Based on that thinking, Kennedy might be open to coverage for Medically Tailored Meals (MTM). MTMs are fully prepared meals that are customized to meet the dietary needs of a person with a chronic or severe illness.

Part of the argument for providing Food as Medicine benefits would be based on cost savings. This would give Trump a widely popular program that could be a legacy builder for him. What politician could oppose providing poor and working people free healthy food so they stay out of the hospital while saving the country money as well?
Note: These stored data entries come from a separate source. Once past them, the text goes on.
-- pv_equiv track=rewrite | github.com/thomas-vogel/sapienzdiv-ssbse19 | postprocess/analysis_study1.py | get_property_header
-- ===== SOURCE A (Python) =====
-- def get_property_header(properties, methods, dc, empty_column):
--     number_of_methods = len(methods)
--     header = empty_column + empty_column
--     for property in properties:
--         header = header + property + dc
--         for i in range(number_of_methods-1):
--             header = header + "--" + dc
--         header = header + " " + dc
--     return header
-- ===== SOURCE B (Python) =====
-- def get_property_header(properties, methods, dc, empty_column):
--     cells = ("--" + dc) * (len(methods) - 1)
--     parts = [empty_column + empty_column]
--     for property in properties:
--         parts.append(property + dc + cells + " " + dc)
--     return "".join(parts)
-- ===== Notes on version B (the rewrite author's own statement) =====
-- stated objective: simpler
-- what changed: The inner counting loop over range(len(methods)-1) is replaced by computing the separator cells once as a string multiplication, and the header is assembled by collecting per-property segments in a list joined at the end instead of repeated string concatenation.
import Mathlib
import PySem

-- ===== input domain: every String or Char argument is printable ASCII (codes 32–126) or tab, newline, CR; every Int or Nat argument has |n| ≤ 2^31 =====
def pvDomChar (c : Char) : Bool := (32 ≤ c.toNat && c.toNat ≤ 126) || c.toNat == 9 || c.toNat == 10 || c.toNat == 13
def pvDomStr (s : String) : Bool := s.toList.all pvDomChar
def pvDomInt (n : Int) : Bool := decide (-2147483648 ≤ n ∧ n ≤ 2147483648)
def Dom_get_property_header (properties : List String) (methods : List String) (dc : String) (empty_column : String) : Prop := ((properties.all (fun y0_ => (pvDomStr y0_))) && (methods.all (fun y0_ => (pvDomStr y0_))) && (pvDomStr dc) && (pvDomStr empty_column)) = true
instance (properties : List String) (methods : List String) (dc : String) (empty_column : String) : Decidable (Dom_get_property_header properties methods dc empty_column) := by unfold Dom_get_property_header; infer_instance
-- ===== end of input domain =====

-- B replaces the inner range-counting loop by computing the separator cells once
-- (string replication) and joining per-property segments collected in a list: simpler.

-- ===== PORT A =====
-- literal transliteration: outer loop over properties, inner loop over range(number_of_methods-1)
def get_property_header (properties : List String) (methods : List String) (dc : String) (empty_column : String) : String :=
  let number_of_methods : Int := (methods.length : Int)
  let header := empty_column ++ empty_column
  properties.foldl (fun header property =>
    let header := header ++ property ++ dc
    let header := (PySem.List.pyRange 0 (number_of_methods - 1) 1).foldl
      (fun header _ => header ++ "--" ++ dc) header
    header ++ " " ++ dc) header

-- ===== PORT B =====
-- ("--"+dc)*(len(methods)-1) ported as join of replicate; Python's negative multiplier
-- (empty methods) yields "", exactly as Nat truncated subtraction does here.
def get_property_header_alt (properties : List String) (methods : List String) (dc : String) (empty_column : String) : String :=
  let cells := String.join (List.replicate (methods.length - 1) ("--" ++ dc))
  let parts := properties.foldl
    (fun parts property => parts ++ [property ++ dc ++ cells ++ " " ++ dc])
    [empty_column ++ empty_column]
  String.join parts

-- ===== PRECONDITION & SPEC =====
def Spec_get_property_header (properties : List String) (methods : List String) (dc : String) (empty_column : String) (out : String) : Prop := out = get_property_header_alt properties methods dc empty_column
instance (properties : List String) (methods : List String) (dc : String) (empty_column : String) (out : String) : Decidable (Spec_get_property_header properties methods dc empty_column out) := by unfold Spec_get_property_header; infer_instance

-- ===== CLAIM (what is proved, stated in full; the proofs are below) =====
def Claim_equal_get_property_header : Prop := ∀ (properties : List String) (methods : List String) (dc : String) (empty_column : String), Dom_get_property_header properties methods dc empty_column → Spec_get_property_header properties methods dc empty_column (get_property_header properties methods dc empty_column)

-- ===== LEMMAS AND PROOFS =====

theorem join_foldl (l : List String) (a : String) : l.foldl (· ++ ·) a = a ++ String.join l := by
  induction l generalizing a with
  | nil => simp [String.join]
  | cons s t ih => simp [String.join, List.foldl_cons, ih (a ++ s), ih s, String.append_assoc]

theorem join_cons (s : String) (l : List String) : String.join (s :: l) = s ++ String.join l := by
  have : String.join (s :: l) = (s :: l).foldl (· ++ ·) "" := by simp [String.join]
  rw [this, List.foldl_cons, join_foldl]; simp

-- A's inner loop appends "--" ++ dc once per range element
theorem inner_loop_eq (l : List Int) (dc acc : String) :
    l.foldl (fun h (_ : Int) => h ++ "--" ++ dc) acc
      = acc ++ String.join (List.replicate l.length ("--" ++ dc)) := by
  induction l generalizing acc with
  | nil => simp [String.join]
  | cons x t ih =>
      simp only [List.foldl_cons, ih, List.length_cons, List.replicate_succ, join_cons]
      simp [String.append_assoc]

theorem pyRange_len (n : Nat) :
    (PySem.List.pyRange 0 ((n : Int) - 1) 1).length = n - 1 := by
  rw [PySem.List.length_pyRange_one]; omega

-- folding "append one segment per element" is join of the mapped segments
theorem foldl_append_seg (l : List String) (f : String → String) (acc : String) :
    l.foldl (fun h p => h ++ f p) acc = acc ++ String.join (l.map f) := by
  induction l generalizing acc with
  | nil => simp [String.join]
  | cons p t ih => simp [List.foldl_cons, ih, join_cons, String.append_assoc]

-- ===== VERDICT (by name: the statement is the Claim_ definition above) =====
theorem get_property_header_spec : Claim_equal_get_property_header := by
  intro properties methods dc empty_column _
  unfold Spec_get_property_header get_property_header get_property_header_alt
  simp only [PySem.List.foldl_append_singleton_eq_map, inner_loop_eq, pyRange_len]
  have hb : (fun (header property : String) =>
      header ++ property ++ dc ++ String.join (List.replicate (methods.length - 1) ("--" ++ dc)) ++ " " ++ dc)
    = (fun (header property : String) =>
      header ++ (property ++ dc ++ String.join (List.replicate (methods.length - 1) ("--" ++ dc)) ++ " " ++ dc)) := by
    funext h p; simp [String.append_assoc]
  rw [hb, foldl_append_seg]
  simp [join_cons]
-- pv_equiv track=rewrite | github.com/FuntestechGithub/algorithm | 数据类型/二维数组/二维数组找3x3子数组最小和.py | find_min_sum_subarray
-- ===== SOURCE A (Python) =====
-- def find_min_sum_subarray(matrix):
--     rows = len(matrix)
--     cols = len(matrix[0])
--
--     if rows < 3 or cols < 3:
--         return None
--
--     # Create a DP array to store the cumulative sum
--     dp = [[0] * (cols + 1) for _ in range(rows + 1)]
--
--     # Calculate cumulative sum
--     for i in range(1, rows + 1):
--         for j in range(1, cols + 1):
--             dp[i][j] = matrix[i - 1][j - 1] + dp[i - 1][j] + dp[i][j - 1] - dp[i - 1][j - 1]
--
--     min_sum = float('inf')
--     min_subarray = None
--
--     for i in range(3, rows + 1):  # Rows of the 3x3 subarray
--         for j in range(3, cols + 1):  # Columns of the 3x3 subarray
--             current_sum = dp[i][j] - dp[i - 3][j] - dp[i][j - 3] + dp[i - 3][j - 3]
--
--             if current_sum < min_sum:
--                 min_sum = current_sum
--
--
--     return min_sum
-- ===== SOURCE B (Python) =====
-- def find_min_sum_subarray(matrix):
--     rows = len(matrix)
--     cols = len(matrix[0])
--     if rows < 3 or cols < 3:
--         return None
--     return min(
--         sum(matrix[i + di][j + dj] for di in range(3) for dj in range(3))
--         for i in range(rows - 2)
--         for j in range(cols - 2)
--     )
-- ===== Notes on version B (the rewrite author's own statement) =====
-- stated objective: simpler
-- what changed: Drops the (rows+1)x(cols+1) prefix-sum table and the inclusion-exclusion lookups; B sums the nine elements of each 3x3 window directly and takes min() over all window sums.
import Mathlib
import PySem

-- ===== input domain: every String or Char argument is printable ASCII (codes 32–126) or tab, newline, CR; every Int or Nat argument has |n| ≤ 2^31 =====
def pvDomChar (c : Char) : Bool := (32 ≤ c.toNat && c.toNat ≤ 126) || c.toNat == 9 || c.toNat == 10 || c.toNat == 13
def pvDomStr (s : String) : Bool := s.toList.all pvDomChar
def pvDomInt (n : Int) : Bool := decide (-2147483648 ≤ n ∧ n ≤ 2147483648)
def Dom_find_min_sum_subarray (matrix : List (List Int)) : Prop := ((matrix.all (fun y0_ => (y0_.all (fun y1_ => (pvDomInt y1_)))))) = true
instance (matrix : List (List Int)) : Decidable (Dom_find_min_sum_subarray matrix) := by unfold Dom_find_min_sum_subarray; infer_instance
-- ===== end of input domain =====
-- UNIFIED invariant: from a state whose used values are {1..a} ∪ {l..m} with last = l and
-- exactly l-1-a leading 'D' constraints remaining, dfs succeeds with the greedy continuation.
lemma pvDfs_run (s : List Char) : ∀ d index (arr : List Int) (a l m : Int),
    s.length - index = d →
    0 ≤ a → a < l → l ≤ m → m ≤ (s.length : Int) + 1 →
    arr.getLast? = some l →
    (∀ v : Int, v ∈ arr ↔ (1 ≤ v ∧ v ≤ a) ∨ (l ≤ v ∧ v ≤ m)) →
    (index : Int) = a + m - l →
    pvLeadD (s.drop index) = (l - 1 - a).toNat →
    pvDfs s arr index =
      some (arr ++ pvDesc (l - 1) (l - 1 - a).toNat ++ pvSpec (s.drop (index + (l - 1 - a).toNat)) m) := by
  intro d
  induction d using Nat.strong_induction_on with
  | _ d ih =>
  intro index arr a l m hd ha0 hal hlm hmn hlast hmem hidx hlead
  have hlastD : arr.getLastD 0 = l := by rw [List.getLastD_eq_getLast?, hlast]; rfl
  by_cases hlen : s.length ≤ index
  · have ht : s.drop index = [] := List.drop_eq_nil_of_le hlen
    have h0 : (l - 1 - a).toNat = 0 := by rw [ht] at hlead; simp [pvLeadD] at hlead; omega
    rw [pvDfs, dif_pos hlen, h0]
    simp only [Nat.add_zero]
    rw [ht]
    simp [pvDesc, pvSpec]
  · have hidx' : index < s.length := by omega
    have hdrop : s.drop index = s[index] :: s.drop (index + 1) := (List.getElem_cons_drop hidx').symm
    rw [pvDfs, dif_neg hlen]
    by_cases hrun : a + 1 < l
    · -- mid-run: the next constraint is 'D' and the only survivable choice is l-1
      have hge1 : 1 ≤ pvLeadD (s.drop index) := by omega
      have hD : s[index] = 'D' := by
        by_contra hne
        rw [hdrop] at hge1; simp [pvLeadD, hne] at hge1
      have hlead' : pvLeadD (s.drop (index + 1)) = (l - 1 - 1 - a).toNat := by
        rw [hdrop] at hlead; simp [pvLeadD, hD] at hlead; omega
      refine pvFindSome?_pyRange _ _ (l - 1) _ _ 1 rfl (by omega) (by omega) ?_ ?_
      · -- all candidates below l-1 fail
        intro x hx1 hx2
        simp only [hD, if_true]
        by_cases hcx : x < arr.getLastD 0 ∧ ¬ x ∈ arr
        · rw [if_pos hcx]
          have hxa : a + 1 ≤ x := by
            by_contra hxa
            exact hcx.2 ((hmem x).mpr (Or.inl ⟨hx1, by omega⟩))
          apply pvDfs_fail s (s.length - (index + 1)) (index + 1) _ rfl
          have hb := pvAvail_le s (arr ++ [x]) (a + 1) x ?_
          · rw [hlead']; omega
          · intro v hv1 hv2 hv3 hv4
            rw [List.getLastD_concat] at hv4
            simp only [List.mem_append, List.mem_singleton, not_or] at hv3
            have hva : ¬ (1 ≤ v ∧ v ≤ a) := fun hcon => hv3.1 ((hmem v).mpr (Or.inl hcon))
            exact ⟨by omega, hv4⟩
        · rw [if_neg hcx]
      · -- the candidate l-1 continues the forced descent
        simp only [hD, if_true]
        have hcv : l - 1 < arr.getLastD 0 ∧ ¬ l - 1 ∈ arr := by
          rw [hlastD]
          refine ⟨by omega, fun hcon => ?_⟩
          rcases (hmem (l - 1)).mp hcon with h | h <;> omega
        rw [if_pos hcv]
        have hmem' : ∀ v : Int, v ∈ arr ++ [l - 1] ↔ (1 ≤ v ∧ v ≤ a) ∨ (l - 1 ≤ v ∧ v ≤ m) := by
          intro v
          simp only [List.mem_append, List.mem_singleton, hmem v]
          constructor
          · rintro ((h | h) | h) <;> [exact Or.inl h; exact Or.inr ⟨by omega, h.2⟩;
              exact Or.inr ⟨by omega, by omega⟩]
          · rintro (h | h)
            · exact Or.inl (Or.inl h)
            · by_cases hvl : v = l - 1
              · exact Or.inr hvl
              · exact Or.inl (Or.inr ⟨by omega, h.2⟩)
        have hrec := ih (s.length - (index + 1)) (by omega) (index + 1) (arr ++ [l - 1]) a (l - 1) m
          rfl ha0 (by omega) (by omega) hmn List.getLast?_concat hmem' (by omega) hlead'
        rw [hrec]
        have hk : (l - 1 - a).toNat = (l - 1 - 1 - a).toNat + 1 := by omega
        have hix : index + (l - 1 - a).toNat = index + 1 + (l - 1 - 1 - a).toNat := by omega
        rw [hix, hk]
        simp [pvDesc, List.append_assoc]
    · -- clean state: l = a+1, the next constraint is not 'D'
      have hleq : l = a + 1 := by omega
      have h0' : (l - 1 - a).toNat = 0 := by omega
      have hnD : ¬ s[index] = 'D' := by
        intro hDD
        rw [hdrop] at hlead; simp [pvLeadD, hDD] at hlead; omega
      set k := pvLeadD (s.drop (index + 1)) with hkdef
      have hkle : k ≤ s.length - (index + 1) := by
        have := pvLeadD_le_length (s.drop (index + 1)); simpa using this
      have hmidx : (m : Int) = (index : Int) + 1 := by omega
      refine pvFindSome?_pyRange _ _ (m + 1 + k) _ _ 1 rfl (by omega) (by omega) ?_ ?_
      · -- candidates below m+1+k fail (used, or too few values below them for the coming run)
        intro x hx1 hx2
        rw [if_neg hnD]
        by_cases hcx : arr.getLastD 0 < x ∧ ¬ x ∈ arr
        · rw [if_pos hcx]
          have hxm : m + 1 ≤ x := by
            by_contra hxm
            exact hcx.2 ((hmem x).mpr (by omega))
          apply pvDfs_fail s (s.length - (index + 1)) (index + 1) _ rfl
          have hb := pvAvail_le s (arr ++ [x]) (m + 1) x ?_
          · rw [← hkdef]; omega
          · intro v hv1 hv2 hv3 hv4
            rw [List.getLastD_concat] at hv4
            simp only [List.mem_append, List.mem_singleton, not_or] at hv3
            have hva : ¬ ((1 ≤ v ∧ v ≤ a) ∨ (l ≤ v ∧ v ≤ m)) :=
              fun hcon => hv3.1 ((hmem v).mpr hcon)
            exact ⟨by omega, hv4⟩
        · rw [if_neg hcx]
      · -- the candidate m+1+k opens the next descending block
        simp only [if_neg hnD]
        have hcv : arr.getLastD 0 < m + 1 + (k : Int) ∧ ¬ m + 1 + (k : Int) ∈ arr := by
          rw [hlastD]
          refine ⟨by omega, fun hcon => ?_⟩
          rcases (hmem _).mp hcon with h | h <;> omega
        rw [if_pos hcv]
        have hmem' : ∀ v : Int, v ∈ arr ++ [m + 1 + (k : Int)] ↔
            (1 ≤ v ∧ v ≤ m) ∨ (m + 1 + k ≤ v ∧ v ≤ m + 1 + k) := by
          intro v
          simp only [List.mem_append, List.mem_singleton, hmem v]
          constructor
          · rintro ((h | h) | h) <;> [exact Or.inl ⟨h.1, by omega⟩;
              exact Or.inl ⟨by omega, h.2⟩; exact Or.inr (by omega)]
          · rintro (h | h)
            · by_cases hva : v ≤ a
              · exact Or.inl (Or.inl ⟨h.1, hva⟩)
              · exact Or.inl (Or.inr ⟨by omega, h.2⟩)
            · exact Or.inr (by omega)
        have hrec := ih (s.length - (index + 1)) (by omega) (index + 1)
          (arr ++ [m + 1 + (k : Int)]) m (m + 1 + k) (m + 1 + k)
          rfl (by omega) (by omega) (by omega) (by omega) List.getLast?_concat hmem'
          (by push_cast; omega) (by rw [← hkdef]; omega)
        rw [hrec]
        have hk2 : (m + 1 + (k : Int) - 1 - m).toNat = k := by omega
        rw [h0', hk2]
        simp only [Nat.add_zero]
        rw [hdrop]
        simp only [pvSpec, ← hkdef]
        simp [pvDesc, List.append_assoc, List.drop_drop]
-- pv_equiv track=rewrite | github.com/kimsungmin1011/Algorithm | 프로그래머스/2/42888. 오픈채팅방/오픈채팅방.py | solution
-- ===== SOURCE A (Python) =====
-- def solution(record):
--     answer = []
--     user = {}
--
--     for i in record:
--         i = list(i.split(" "))
--         if i[0] == "Enter":
--             user[i[1]] = i[2]
--         elif i[0] == "Change":
--             user[i[1]] = i[2]
--
--     for i in record:
--         i = list(i.split(" "))
--         if i[0] == "Enter":
--             answer.append(f"{user[i[1]]}님이 들어왔습니다.")
--         elif i[0] == "Leave":
--             answer.append(f"{user[i[1]]}님이 나갔습니다.")
--
--     return answer
-- ===== SOURCE B (Python) =====
-- def solution(record):
--     # No dictionary: each event's displayed nickname is found by scanning
--     # record backwards for the last "Enter"/"Change" line of that uid.
--     def final_name(uid):
--         for line in reversed(record):
--             p = line.split(" ")
--             if (p[0] == "Enter" or p[0] == "Change") and p[1] == uid:
--                 return p[2]
--         raise KeyError(uid)
--
--     out = []
--     for line in record:
--         p = line.split(" ")
--         if p[0] == "Enter":
--             out.append(final_name(p[1]) + "님이 들어왔습니다.")
--         elif p[0] == "Leave":
--             out.append(final_name(p[1]) + "님이 나갔습니다.")
--     return out
-- ===== Notes on version B (the rewrite author's own statement) =====
-- stated objective: alternative
-- what changed: B drops A's precomputed nickname dictionary entirely: for each Enter/Leave event it finds the final nickname by scanning record backwards for the last Enter/Change line of that uid.
import Mathlib
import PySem

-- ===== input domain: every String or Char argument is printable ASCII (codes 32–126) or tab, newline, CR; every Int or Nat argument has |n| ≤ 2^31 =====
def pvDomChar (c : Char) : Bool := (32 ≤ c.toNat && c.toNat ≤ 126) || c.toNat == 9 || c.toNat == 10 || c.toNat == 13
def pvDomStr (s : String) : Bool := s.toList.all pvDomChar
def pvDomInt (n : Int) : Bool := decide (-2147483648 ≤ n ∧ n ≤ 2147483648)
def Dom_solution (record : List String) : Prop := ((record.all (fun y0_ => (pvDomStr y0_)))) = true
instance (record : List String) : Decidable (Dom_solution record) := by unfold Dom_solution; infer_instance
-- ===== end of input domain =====

-- B removes A's nickname dictionary: each event's final nickname is found by a
-- backward scan of record for the last Enter/Change line of that uid (alternative
-- decomposition, not claimed faster).

-- shared trivial helpers: i.split(" ") and i[k] (defaulted; Pre_ guarantees in range)
def pvTok (line : String) : List String := (PySem.Str.split? line " ").getD []
def pvAt (t : List String) (k : Nat) : String := (PySem.List.pyGet? t (k : Int)).getD ""

-- ===== PORT A =====
def pvStepUserA (user : PySem.Dict String String) (line : String) : PySem.Dict String String :=
  let i := pvTok line
  if pvAt i 0 = "Enter" then user.insert (pvAt i 1) (pvAt i 2)
  else if pvAt i 0 = "Change" then user.insert (pvAt i 1) (pvAt i 2)
  else user

def pvStepAnsA (user : PySem.Dict String String) (answer : List String) (line : String) : List String :=
  let i := pvTok line
  if pvAt i 0 = "Enter" then answer ++ [(user.get? (pvAt i 1)).getD "" ++ "님이 들어왔습니다."]
  else if pvAt i 0 = "Leave" then answer ++ [(user.get? (pvAt i 1)).getD "" ++ "님이 나갔습니다."]
  else answer

def solution (record : List String) : List String :=
  let user := record.foldl pvStepUserA PySem.Dict.empty
  record.foldl (pvStepAnsA user) []

-- ===== PORT B =====
-- final_name(uid): scan the reversed record for the last Enter/Change of uid
-- (none = Python's KeyError; excluded by Pre_)
def pvScanBack (uid : String) : List String → Option String
  | [] => none
  | l :: rest =>
    let p := pvTok l
    if (pvAt p 0 = "Enter" ∨ pvAt p 0 = "Change") ∧ pvAt p 1 = uid then some (pvAt p 2)
    else pvScanBack uid rest

def pvStepOutB (record : List String) (out : List String) (line : String) : List String :=
  let p := pvTok line
  if pvAt p 0 = "Enter" then
    out ++ [(pvScanBack (pvAt p 1) record.reverse).getD "" ++ "님이 들어왔습니다."]
  else if pvAt p 0 = "Leave" then
    out ++ [(pvScanBack (pvAt p 1) record.reverse).getD "" ++ "님이 나갔습니다."]
  else out

def solution_alt (record : List String) : List String :=
  record.foldl (pvStepOutB record) []

-- ===== PRECONDITION & SPEC =====
-- Pre_ excludes exactly the inputs on which Python A raises: an "Enter"/"Change" line with
-- fewer than 3 tokens (IndexError), a "Leave" line with fewer than 2 tokens (IndexError),
-- and a "Leave" of a uid that no "Enter"/"Change" line ever names (KeyError).
def Pre_solution (record : List String) : Prop :=
  ∀ line ∈ record,
    ((pvAt (pvTok line) 0 = "Enter" ∨ pvAt (pvTok line) 0 = "Change") → 3 ≤ (pvTok line).length) ∧
    (pvAt (pvTok line) 0 = "Leave" →
      2 ≤ (pvTok line).length ∧
      ∃ l2 ∈ record,
        (pvAt (pvTok l2) 0 = "Enter" ∨ pvAt (pvTok l2) 0 = "Change") ∧
        pvAt (pvTok l2) 1 = pvAt (pvTok line) 1)
instance (record : List String) : Decidable (Pre_solution record) := by
  unfold Pre_solution; infer_instance

def pvWitness_solution : List String := ["Enter u1 muzi", "Enter u2 neo", "Leave u1", "Change u2 ryan"]

def Spec_solution (record : List String) (out : List String) : Prop := out = solution_alt record
instance (record : List String) (out : List String) : Decidable (Spec_solution record out) := by unfold Spec_solution; infer_instance

-- ===== CLAIM (what is proved, stated in full; the proofs are below) =====
def Claim_equal_solution : Prop := ∀ (record : List String), Dom_solution record → Pre_solution record → Spec_solution record (solution record)

-- ===== LEMMAS AND PROOFS =====

theorem pvScanBack_append (uid : String) (a b : List String) :
    pvScanBack uid (a ++ b) = (pvScanBack uid a).or (pvScanBack uid b) := by
  induction a with
  | nil => simp [pvScanBack]
  | cons l ls ih =>
    simp only [List.cons_append, pvScanBack, ih]
    split_ifs <;> simp

-- one A-step of the dict, read back, is a one-line backward scan over the rest
theorem pvStepUserA_get? (d : PySem.Dict String String) (l : String) (uid : String) :
    (pvStepUserA d l).get? uid = (pvScanBack uid [l]).or (d.get? uid) := by
  unfold pvStepUserA pvScanBack
  by_cases h1 : pvAt (pvTok l) 0 = "Enter" <;>
    by_cases h2 : pvAt (pvTok l) 0 = "Change" <;>
      by_cases h3 : pvAt (pvTok l) 1 = uid <;>
        simp_all [PySem.Dict.get?_insert, pvScanBack, eq_comm]

-- A's whole dict-building fold, read back at uid, is B's backward scan
theorem pvFoldUser_get? (record : List String) (d : PySem.Dict String String) (uid : String) :
    (record.foldl pvStepUserA d).get? uid = (pvScanBack uid record.reverse).or (d.get? uid) := by
  induction record generalizing d with
  | nil => simp [pvScanBack]
  | cons l ls ih =>
    simp only [List.foldl, List.reverse_cons, ih, pvScanBack_append, pvStepUserA_get?,
      Option.or_assoc]

theorem pvStepAnsA_eq_stepOutB (record : List String) (out : List String) (line : String) :
    pvStepAnsA (record.foldl pvStepUserA PySem.Dict.empty) out line = pvStepOutB record out line := by
  unfold pvStepAnsA pvStepOutB
  simp [pvFoldUser_get?]

theorem pv_solution_eq (record : List String) : solution record = solution_alt record := by
  show record.foldl (pvStepAnsA (record.foldl pvStepUserA PySem.Dict.empty)) [] =
    record.foldl (pvStepOutB record) []
  have h : pvStepAnsA (record.foldl pvStepUserA PySem.Dict.empty) = pvStepOutB record :=
    funext fun out => funext fun line => pvStepAnsA_eq_stepOutB record out line
  rw [h]

-- ===== VERDICT (by name: the statement is the Claim_ definition above) =====
theorem solution_spec : Claim_equal_solution := by
  intro record _ _
  unfold Spec_solution
  exact pv_solution_eq record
There is already a GOP doctors’ caucus looking favorably at these types of initiatives.

Dariush Mozaffarian M.D. and other experts discuss this question in a current issue of the Journal of the American College of Cardiology. He concludes that MTMs are cost-saving when provided to high-risk, high-utilization patients.

But the economic viability of Food as Medicine initiatives depends on how “cost savings” is defined. Several metrics come into play:

Direct Cost Savings: A reduction in healthcare expenditures through fewer hospital visits, emergency room admissions, or medication requirements.

Cost-Effectiveness: Improvements in food security, diet quality, and health outcomes relative to program costs. Metrics such as cost per Quality-Adjusted Life-Year (QALY) gained are often cited as evidence of program success.

Healthcare Utilization Reductions: While programs might lower short-term healthcare usage, they do not necessarily lead to long-term systemic cost reductions due to sustained service demand.

While some studies suggest Food as Medicine programs may yield cost savings, others highlight their primary value in improving health outcomes rather than reducing overall healthcare expenditures. This distinction is critical, as improved outcomes might come with increased spending, especially if these programs are widely adopted.

Historically, major healthcare policy changes have been associated with significant increases in healthcare inflation. For instance:

Medicare and Medicaid (1965): The expansion of access led to increased utilization and spending, with healthcare inflation exceeding general inflation.

Affordable Care Act (2010): While the ACA aimed to control costs, its expanded coverage initially drove up spending before moderating healthcare inflation growth.

Integrating Food as Medicine programs into public insurance could follow a similar trajectory. Although these programs could improve health outcomes, the associated costs of food provision, logistics, and administration might drive healthcare spending higher. In other words, we should expect a short-term increase in spending when we make the investment to reduce future healthcare costs.

Looking retrospectively, we will be able to determine the actual cost savings. In terms of initiatives that are cost effective, it means we would produce better health outcomes for the same dollar spent.

A Food as Medicine program could resonate with Democrats for its focus on social determinants of health and Republicans for its potential cost-containment narrative. However, as with any major policy change, potential challenges include:

Administrative Complexity: Managing food provision logistics within public insurance programs would require significant infrastructure and oversight, increasing administrative costs.

Economic Ripple Effects: Increased demand for medically tailored meals could strain supply chains, exacerbating food and healthcare inflation.

Equity Challenges: Ensuring equitable access across diverse populations would necessitate careful policy design and implementation.

There’s a tension between improved health outcomes and increased costs, which we’ve seen with other programs.  Medicare, Medicaid, and the ACA expanded access but introduced significant cost pressures.

These historical parallels suggest that while Food as Medicine programs might enhance population health, we will have to make an upfront investment to save costs and improve outcomes.  Incorporating Food as Medicine into insurance coverage could be a cornerstone of a transformative healthcare agenda, addressing chronic disease and promoting equity.

Ed Gaskin is Executive Director of Greater Grove Hall Main Streets and founder of Sunday Celebrations.